> **DATASET CONTENT**:

-- pv_equiv track=rewrite | github.com/robinradx/zotero-headless | src/zotero_headless/agent_setup.py | _remove_codex_server_block
-- ===== SOURCE A (Python) =====
-- SERVER_NAME = "zotero-headless"
--
-- def _remove_codex_server_block(text: str) -> str:
--     lines = text.splitlines()
--     kept: list[str] = []
--     skipping = False
--     prefix = f"[mcp_servers.{SERVER_NAME}"
--     for line in lines:
--         stripped = line.strip()
--         if stripped.startswith("[") and stripped.endswith("]"):
--             if stripped.startswith(prefix):
--                 skipping = True
--                 continue
--             if skipping:
--                 skipping = False
--         if not skipping:
--             kept.append(line)
--     result = "\n".join(kept).strip()
--     return result + ("\n" if result else "")
-- ===== SOURCE B (Python) =====
-- SERVER_NAME = "zotero-headless"
--
-- def _remove_codex_server_block(text: str) -> str:
--     """Block-segmentation rewrite: split lines into header-delimited blocks,
--     drop blocks whose header names the server, flatten the rest."""
--     prefix = f"[mcp_servers.{SERVER_NAME}"
--     lines = text.splitlines()
--
--     def is_header(line: str) -> bool:
--         s = line.strip()
--         return s.startswith("[") and s.endswith("]")
--
--     n = len(lines)
--     # preamble: everything before the first header is always kept
--     i = 0
--     while i < n and not is_header(lines[i]):
--         i += 1
--     kept = lines[:i]
--     # walk the blocks: lines[i] is a header; the block runs to the next header
--     while i < n:
--         j = i + 1
--         while j < n and not is_header(lines[j]):
--             j += 1
--         if not lines[i].strip().startswith(prefix):
--             kept.extend(lines[i:j])
--         i = j
--     result = "\n".join(kept).strip()
--     return result + ("\n" if result else "")
-- ===== Notes on version B (the rewrite author's own statement) =====
-- stated objective: alternative
-- what changed: Replaces A's single pass with a carried boolean skip flag by a block-segmentation pass: find the preamble, then walk header-delimited blocks and drop whole blocks whose header names the server; no skip state is threaded through the loop.
import Mathlib
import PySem

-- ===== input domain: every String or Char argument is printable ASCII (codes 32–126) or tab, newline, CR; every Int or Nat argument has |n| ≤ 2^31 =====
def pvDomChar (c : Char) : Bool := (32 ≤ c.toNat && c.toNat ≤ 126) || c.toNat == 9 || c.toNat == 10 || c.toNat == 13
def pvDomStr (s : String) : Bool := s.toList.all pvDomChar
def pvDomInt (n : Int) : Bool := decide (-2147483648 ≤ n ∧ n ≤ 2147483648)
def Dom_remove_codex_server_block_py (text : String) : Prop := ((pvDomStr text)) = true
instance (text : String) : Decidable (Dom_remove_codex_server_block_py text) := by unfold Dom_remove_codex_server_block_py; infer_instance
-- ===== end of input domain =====

-- B replaces A's skipping-flag pass by block segmentation (preamble + header-delimited blocks); alternative decomposition, same cost.

-- ===== PORT A =====
-- loop body of A's for-loop: state is (kept, skipping)
def pvStepA (st : List String × Bool) (line : String) : List String × Bool :=
  let kept := st.1
  let skipping := st.2
  let stripped := PySem.Str.strip line
  if PySem.Str.startswith stripped "[" && PySem.Str.endswith stripped "]" then
    if PySem.Str.startswith stripped "[mcp_servers.zotero-headless" then (kept, true)
    else (kept ++ [line], false)
  else if skipping then (kept, skipping)
  else (kept ++ [line], skipping)

def remove_codex_server_block_py (text : String) : String :=
  let lines := PySem.Str.splitlines text
  let st := lines.foldl pvStepA ([], false)
  let result := PySem.Str.strip (PySem.Str.join "\n" st.1)
  result ++ (if result = "" then "" else "\n")

-- ===== PORT B =====
def pvIsHeader (line : String) : Bool :=
  let s := PySem.Str.strip line
  PySem.Str.startswith s "[" && PySem.Str.endswith s "]"

-- B's outer while loop: lines starts at a header; take its block, keep or drop it whole
def pvPickBlocks : List String → List String
  | [] => []
  | l :: ls =>
    let body := ls.takeWhile (fun x => !pvIsHeader x)
    let rest := ls.dropWhile (fun x => !pvIsHeader x)
    (if PySem.Str.startswith (PySem.Str.strip l) "[mcp_servers.zotero-headless" then []
     else l :: body) ++ pvPickBlocks rest
termination_by lines => lines.length
decreasing_by
  simp only [List.length_cons]
  exact Nat.lt_succ_of_le (List.length_dropWhile_le _ _)

def remove_codex_server_block_py_alt (text : String) : String :=
  let lines := PySem.Str.splitlines text
  let kept := lines.takeWhile (fun x => !pvIsHeader x)
              ++ pvPickBlocks (lines.dropWhile (fun x => !pvIsHeader x))
  let result := PySem.Str.strip (PySem.Str.join "\n" kept)
  result ++ (if result = "" then "" else "\n")

-- ===== PRECONDITION & SPEC =====
def Spec_remove_codex_server_block_py (text : String) (out : String) : Prop := out = remove_codex_server_block_py_alt text
instance (text : String) (out : String) : Decidable (Spec_remove_codex_server_block_py text out) := by unfold Spec_remove_codex_server_block_py; infer_instance

-- ===== CLAIM (what is proved, stated in full; the proofs are below) =====
def Claim_equal_remove_codex_server_block_py : Prop := ∀ (text : String), Dom_remove_codex_server_block_py text → Spec_remove_codex_server_block_py text (remove_codex_server_block_py text)

-- ===== LEMMAS AND PROOFS =====
-- unfolding lemma for the well-founded recursion
theorem pvPickBlocks_cons (l : String) (ls : List String) :
    pvPickBlocks (l :: ls)
      = (if PySem.Str.startswith (PySem.Str.strip l) "[mcp_servers.zotero-headless" then []
         else l :: ls.takeWhile (fun x => !pvIsHeader x))
        ++ pvPickBlocks (ls.dropWhile (fun x => !pvIsHeader x)) := by
  rw [pvPickBlocks.eq_def]

-- A's flagged pass equals B's segmentation, stated for both start values of the flag.
theorem pvLoop_eq (ls : List String) : ∀ kept : List String,
    (ls.foldl pvStepA (kept, false)).1
      = kept ++ ls.takeWhile (fun x => !pvIsHeader x)
             ++ pvPickBlocks (ls.dropWhile (fun x => !pvIsHeader x))
  ∧ (ls.foldl pvStepA (kept, true)).1
      = kept ++ pvPickBlocks (ls.dropWhile (fun x => !pvIsHeader x)) := by
  induction ls with
  | nil => intro kept; simp [pvPickBlocks]
  | cons l ls ih =>
    intro kept
    by_cases h : pvIsHeader l = true
    · have hs : (PySem.Str.startswith (PySem.Str.strip l) "[" &&
          PySem.Str.endswith (PySem.Str.strip l) "]") = true := h
      by_cases hm : PySem.Str.startswith (PySem.Str.strip l) "[mcp_servers.zotero-headless" = true
      · constructor <;>
        · simp only [List.foldl_cons, pvStepA, hs, hm, if_true,
            List.takeWhile_cons, List.dropWhile_cons, h, Bool.not_true, Bool.false_eq_true,
            if_false, pvPickBlocks_cons, List.nil_append, List.append_nil]
          exact (ih kept).2
      · have hm' : PySem.Str.startswith (PySem.Str.strip l) "[mcp_servers.zotero-headless" = false :=
          Bool.not_eq_true _ ▸ eq_false_of_ne_true hm
        constructor <;>
        · simp only [List.foldl_cons, pvStepA, hs, hm', if_true, Bool.false_eq_true, if_false,
            List.takeWhile_cons, List.dropWhile_cons, h, Bool.not_true, pvPickBlocks_cons]
          rw [(ih (kept ++ [l])).1]
          simp [List.append_assoc]
    · have hs : (PySem.Str.startswith (PySem.Str.strip l) "[" &&
          PySem.Str.endswith (PySem.Str.strip l) "]") = false := by
        simpa [pvIsHeader] using h
      have h' : pvIsHeader l = false := by simpa using h
      constructor
      · simp only [List.foldl_cons, pvStepA, hs, Bool.false_eq_true, if_false,
          List.takeWhile_cons, List.dropWhile_cons, h', Bool.not_false, if_true]
        rw [(ih (kept ++ [l])).1]
        simp [List.append_assoc]
      · simp only [List.foldl_cons, pvStepA, hs, Bool.false_eq_true, if_false, if_true,
          List.dropWhile_cons, h', Bool.not_false]
        exact (ih kept).2

-- ===== VERDICT (by name: the statement is the Claim_ definition above) =====
theorem remove_codex_server_block_py_spec : Claim_equal_remove_codex_server_block_py := by
  intro text _
  have h := (pvLoop_eq (PySem.Str.splitlines text) []).1
  simp only [List.nil_append] at h
  exact congrArg (fun ks =>
    (fun result => result ++ if result = "" then "" else "\n")
      (PySem.Str.strip (PySem.Str.join "\n" ks))) h
-- A pattern that avoids new's first character and prefixes the scan output
-- already prefixed the input (replacement regions start with new's head).
lemma pvRepl_reflect (old new : List Char) (b : Char) (hb : new.head? = some b) :
    ∀ n l q, b ∉ q → l.length ≤ n →
      q <+: pvRepl old new l → q <+: l := by
  intro n
  induction n with
  | zero =>
    intro l q _ hl hp
    have : l = [] := List.eq_nil_of_length_eq_zero (Nat.le_zero.mp hl)
    subst this; simpa [pvRepl_nil] using hp
  | succ n ih =>
    intro l q hq hl hp
    cases l with
    | nil => simpa [pvRepl_nil] using hp
    | cons c t =>
      by_cases h : old.isPrefixOf (c :: t)
      · rw [pvRepl_pos new h] at hp
        cases q with
        | nil => exact List.nil_prefix
        | cons a q' =>
          exfalso
          cases new with
          | nil => simp at hb
          | cons b' nt =>
            have hb' : b' = b := by simpa using hb
            rw [List.cons_append, List.cons_prefix_cons] at hp
            exact hq (List.mem_cons.mpr (Or.inl (hp.1.trans hb').symm))
      · rw [pvRepl_neg new h] at hp
        cases q with
        | nil => exact List.nil_prefix
        | cons a q' =>
          rw [List.cons_prefix_cons] at hp ⊢
          have ht : t.length ≤ n := by simp only [List.length_cons] at hl; omega
          exact ⟨hp.1, ih t q' (fun hm => hq (List.mem_cons_of_mem a hm)) ht hp.2⟩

> **TASK PROMPT**:
Restate word for word only the lines running from the beginning of the data to the line holding "is always kept", both included.

> **RESPONSE TO THIS EXERCISE**:
-- pv_equiv track=rewrite | github.com/robinradx/zotero-headless | src/zotero_headless/agent_setup.py | _remove_codex_server_block
-- ===== SOURCE A (Python) =====
-- SERVER_NAME = "zotero-headless"
--
-- def _remove_codex_server_block(text: str) -> str:
--     lines = text.splitlines()
--     kept: list[str] = []
--     skipping = False
--     prefix = f"[mcp_servers.{SERVER_NAME}"
--     for line in lines:
--         stripped = line.strip()
--         if stripped.startswith("[") and stripped.endswith("]"):
--             if stripped.startswith(prefix):
--                 skipping = True
--                 continue
--             if skipping:
--                 skipping = False
--         if not skipping:
--             kept.append(line)
--     result = "\n".join(kept).strip()
--     return result + ("\n" if result else "")
-- ===== SOURCE B (Python) =====
-- SERVER_NAME = "zotero-headless"
--
-- def _remove_codex_server_block(text: str) -> str:
--     """Block-segmentation rewrite: split lines into header-delimited blocks,
--     drop blocks whose header names the server, flatten the rest."""
--     prefix = f"[mcp_servers.{SERVER_NAME}"
--     lines = text.splitlines()
--
--     def is_header(line: str) -> bool:
--         s = line.strip()
--         return s.startswith("[") and s.endswith("]")
--
--     n = len(lines)
--     # preamble: everything before the first header is always kept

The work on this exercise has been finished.